= Fred Koller =

American singer-songwriter (born 1950)

Fred Koller (born March 5, 1950, in Chicago) is an American singer-songwriter. He has been active in the music business since 1973. Fred lives and works in Nashville with his wife Trish and their cat Buddy.

==Music career==

Koller has written over 300 songs which have been recorded. He was awarded the BMI Millionaire Performance Award for both "Angel Eyes" and "She Came from Fort Worth". Koller also won BMI Awards for "This Dream's on Me", "Goin' Gone", "Life As We Knew It" and "Will It Be Love By Morning". He is the former Vice President of The Nashville Songwriters Association International. Koller has taught for Songwriters Guild of America and was a staff instructor for both the Kerrville Folk Festival and the Augusta Heritage Festival.

==Books and bookselling==

Koller opened his first bookstore in Capitola, California, in 1975. It was located a few blocks from the ocean on Bay Ave. and was called Words and Music. The shop stocked an eclectic collection of used records, books and sheet music. After two years the store moved to an old fisherman's cottage where Fred and his first wife, majolica artist Farraday Newsome, lived upstairs.

In 1979 Fred sold his bookstore and moved back to Nashville, Tennessee. He opened Rhino Booksellers in Nashville in Oct. 2001. There are presently two locations.

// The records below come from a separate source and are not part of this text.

-- single pass: best = (best_rank, best_idx) (strict-< update), dsc = first index with 'DSC' inside
def pvGoB : List String → Int → Option (Int × Int) → Option Int → Option Int
  | [], _, best, dsc =>
    (match best with
     | some (_, bi) => some bi
     | none => dsc)
  | c :: rest, i, best, dsc =>
    let u := PySem.Str.upper c
    let best' :=
      match PySem.Dict.get? pvRank u, best with
      | some rv, some (br, bi) => if rv < br then some (rv, i) else some (br, bi)
      | some rv, none => some (rv, i)
      | none, b => b
    let dsc' := if dsc.isNone && PySem.Str.isIn "DSC" u then some i else dsc
    pvGoB rest (i + 1) best' dsc'

def descobrir_idx_dsc_alt (header_cols : List String) : Option Int :=
  pvGoB header_cols 0 none none

-- ===== PRECONDITION & SPEC =====
def Spec_descobrir_idx_dsc (header_cols : List String) (out : Option Int) : Prop := out = descobrir_idx_dsc_alt header_cols
instance (header_cols : List String) (out : Option Int) : Decidable (Spec_descobrir_idx_dsc header_cols out) := by unfold Spec_descobrir_idx_dsc; infer_instance

-- ===== CLAIM (what is proved, stated in full; the proofs are below) =====
def Claim_equal_descobrir_idx_dsc : Prop := ∀ (header_cols : List String), Dom_descobrir_idx_dsc header_cols → Spec_descobrir_idx_dsc header_cols (descobrir_idx_dsc header_cols)

-- ===== LEMMAS AND PROOFS =====

-- 'min by rank, earlier element wins ties' as a binary combine
def pvComb : Option (Int × Int) → Option (Int × Int) → Option (Int × Int)
  | none, b => b
  | some a, none => some a
  | some (ar, ai), some (br, bi) => if br < ar then some (br, bi) else some (ar, ai)

-- reference form of the best-rank state after scanning an (already uppercased) list from index i
def pvBest : List String → Int → Option (Int × Int)
  | [], _ => none
  | u :: t, i => pvComb ((PySem.Dict.get? pvRank u).map (fun r => (r, i))) (pvBest t (i + 1))

lemma pvComb_assoc (x y z : Option (Int × Int)) : pvComb (pvComb x y) z = pvComb x (pvComb y z) := by
  rcases x with _ | ⟨xr, xi⟩ <;> rcases y with _ | ⟨yr, yi⟩ <;> rcases z with _ | ⟨zr, zi⟩ <;>
    simp only [pvComb] <;> split_ifs <;> simp only [] <;> split_ifs <;>
      first
      | rfl
      | (exfalso; omega)

lemma pvStep (u : String) (i : Int) (best : Option (Int × Int)) :
    (match PySem.Dict.get? pvRank u, best with
      | some rv, some (br, bi) => if rv < br then some (rv, i) else some (br, bi)
      | some rv, none => some (rv, i)
      | none, b => b)
    = pvComb best ((PySem.Dict.get? pvRank u).map (fun r => (r, i))) := by
  rcases h : PySem.Dict.get? pvRank u with _ | rv <;> rcases best with _ | ⟨br, bi⟩ <;> simp [pvComb]

lemma pvDscOr (c : String) (t : List String) (i : Int) (dsc : Option Int) :
    (if (dsc.isNone && PySem.Str.isIn "DSC" (PySem.Str.upper c)) = true then some i else dsc).or
        (pvLoopDsc (t.map PySem.Str.upper) (i + 1))
      = dsc.or (pvLoopDsc ((c :: t).map PySem.Str.upper) i) := by
  have hstep : pvLoopDsc ((c :: t).map PySem.Str.upper) i
      = if PySem.Str.isIn "DSC" (PySem.Str.upper c) = true then some i
        else pvLoopDsc (t.map PySem.Str.upper) (i + 1) := rfl
  rw [hstep]
  rcases dsc with _ | d
  · cases hP : PySem.Str.isIn "DSC" (PySem.Str.upper c) <;> simp
  · simp

lemma pvGoB_eq (l : List String) : ∀ (i : Int) (best : Option (Int × Int)) (dsc : Option Int),
    pvGoB l i best dsc =
      (match pvComb best (pvBest (l.map PySem.Str.upper) i) with
       | some (_, bi) => some bi
       | none => dsc.or (pvLoopDsc (l.map PySem.Str.upper) i)) := by
  induction l with
  | nil =>
    intro i best dsc
    rcases best with _ | ⟨br, bi⟩ <;> simp [pvGoB, pvBest, pvComb, pvLoopDsc]
  | cons c t ih =>
    intro i best dsc
    show pvGoB t (i + 1) _ _ = _
    rw [ih]
    have hb : (match PySem.Dict.get? pvRank (PySem.Str.upper c), best with
      | some rv, some (br, bi) => if rv < br then some (rv, i) else some (br, bi)
      | some rv, none => some (rv, i)
      | none, b => b) = pvComb best ((PySem.Dict.get? pvRank (PySem.Str.upper c)).map (fun r => (r, i))) :=
      pvStep (PySem.Str.upper c) i best
    rw [hb]
    rw [show pvBest ((c :: t).map PySem.Str.upper) i
        = pvComb ((PySem.Dict.get? pvRank (PySem.Str.upper c)).map (fun r => (r, i)))
            (pvBest (t.map PySem.Str.upper) (i + 1)) from rfl]
    rw [← pvComb_assoc]
    -- remaining: the dsc threading
    cases hcb : pvComb (pvComb best ((PySem.Dict.get? pvRank (PySem.Str.upper c)).map (fun r => (r, i))))
        (pvBest (t.map PySem.Str.upper) (i + 1)) with
    | some p => rcases p with ⟨_, bi⟩; simp
    | none => exact pvDscOr c t i dsc

lemma pvRank_cases (c : String) (r : Int) (h : PySem.Dict.get? pvRank c = some r) :
    (c = "DSC" ∧ r = 0) ∨ (c = "INFSM_DSC" ∧ r = 1) ∨ (c = "DSC_1" ∧ r = 2) ∨
    (c = "DESCRICAO" ∧ r = 3) ∨ (c = "DESCRIÇÃO" ∧ r = 4) := by
  have e : pvRank = PySem.Dict.mk [("DSC", 0), ("INFSM_DSC", 1), ("DSC_1", 2), ("DESCRICAO", 3), ("DESCRIÇÃO", 4)] := by decide
  rw [e] at h
  simp only [PySem.Dict.get?_mk_cons] at h
  split_ifs at h with h1 h2 h3 h4 h5 <;> simp_all [PySem.Dict.get?]

lemma pvBest_none (us : List String) (i : Int) (h : ∀ c ∈ us, PySem.Dict.get? pvRank c = none) :
    pvBest us i = none := by
  induction us generalizing i with
  | nil => rfl
  | cons u t ih =>
    have hu := h u (by simp)
    have ht : pvBest t (i + 1) = none := ih (i + 1) (fun c hc => h c (by simp [hc]))
    simp [pvBest, hu, pvComb, ht]

lemma pvBest_some_mem (us : List String) : ∀ (i : Int) (r j : Int), pvBest us i = some (r, j) →
    ∃ c ∈ us, PySem.Dict.get? pvRank c = some r := by
  induction us with
  | nil => intro i r j h; simp [pvBest] at h
  | cons u t ih =>
    intro i r j h
    rcases hu : PySem.Dict.get? pvRank u with _ | rv <;>
      rcases ht : pvBest t (i + 1) with _ | ⟨⟨tr, tj⟩⟩ <;>
        simp [pvBest, hu, ht, pvComb, Option.some.injEq, Prod.mk.injEq] at h
    · obtain ⟨c, hc, hcr⟩ := ih (i + 1) tr tj ht
      exact ⟨c, by simp [hc], by rw [← h.1]; exact hcr⟩
    · exact ⟨u, by simp, by rw [hu, h.1]⟩
    · split_ifs at h with hlt <;> simp only [Option.some.injEq, Prod.mk.injEq] at h
      · obtain ⟨c, hc, hcr⟩ := ih (i + 1) tr tj ht
        exact ⟨c, by simp [hc], by rw [← h.1]; exact hcr⟩
      · exact ⟨u, by simp, by rw [hu, h.1]⟩

lemma pvBest_min (us : List String) (alvo : String) (r : Int)
    (hrk : PySem.Dict.get? pvRank alvo = some r) :
    ∀ (i : Int) (n : Nat),
      (∀ c ∈ us, ∀ r', PySem.Dict.get? pvRank c = some r' → r ≤ r') →
      PySem.List.index? us alvo = some n →
      pvBest us i = some (r, i + (n : Int)) := by
  induction us with
  | nil => intro i n _ hidx; rw [PySem.List.index?_eq_idxOf?] at hidx; simp at hidx
  | cons u t ih =>
    intro i n hmin hidx
    by_cases hu : u = alvo
    · subst hu
      rw [PySem.List.index?_cons_self] at hidx
      have hn0 : n = 0 := by injection hidx with h'; omega
      subst hn0
      rcases ht : pvBest t (i + 1) with _ | ⟨⟨tr, tj⟩⟩
      · simp [pvBest, hrk, pvComb, ht]
      · have hle : r ≤ tr := by
          obtain ⟨c, hc, hcr⟩ := pvBest_some_mem t (i + 1) tr tj ht
          exact hmin c (by simp [hc]) tr hcr
        simp [pvBest, hrk, pvComb, ht, if_neg (not_lt.mpr hle)]
    · rw [PySem.List.index?_cons_of_ne t hu] at hidx
      rcases hm : PySem.List.index? t alvo with _ | m
      · rw [hm] at hidx; simp at hidx
      · rw [hm] at hidx
        have hn : n = m + 1 := by simp at hidx; omega
        subst hn
        have ht := ih (i + 1) m (fun c hc => hmin c (by simp [hc])) hm
        rcases hru : PySem.Dict.get? pvRank u with _ | ru
        · simp [pvBest, hru, pvComb, ht]
          omega
        · have hle : r ≤ ru := hmin u (by simp) ru hru
          have hne : ru ≠ r := by
            intro hrr
            subst hrr
            rcases pvRank_cases u ru hru with ⟨h1, _⟩ | ⟨h1, _⟩ | ⟨h1, _⟩ | ⟨h1, _⟩ | ⟨h1, _⟩ <;>
              rcases pvRank_cases alvo ru hrk with ⟨h2, _⟩ | ⟨h2, _⟩ | ⟨h2, _⟩ | ⟨h2, _⟩ | ⟨h2, _⟩ <;>
                simp_all
          have hlt : r < ru := lt_of_le_of_ne hle (fun hh => hne hh.symm)
          simp [pvBest, hru, ht, pvComb, hlt]
          omega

Koller is the author of How to Pitch and Promote Your Songs which is in its third edition. He also contributed to The Homespun Songwriter's Workshop and taught Homespun Tapes: Developing Your Lyrics.

==Fred and Shel==

Children's author Shel Silverstein was spending a lot of time on his houseboat in Sausalito, California, and would often visit to write songs and explore Santa Cruz, California.

In 1974, Silverstein and Koller began writing their first song together. Silverstein was already famous for his Playboy cartoons, children's books and several songwriting hits for artists like Doctor Hook and Johnny Cash. Their collaboration grew into a friendship that would last for the next 25 years.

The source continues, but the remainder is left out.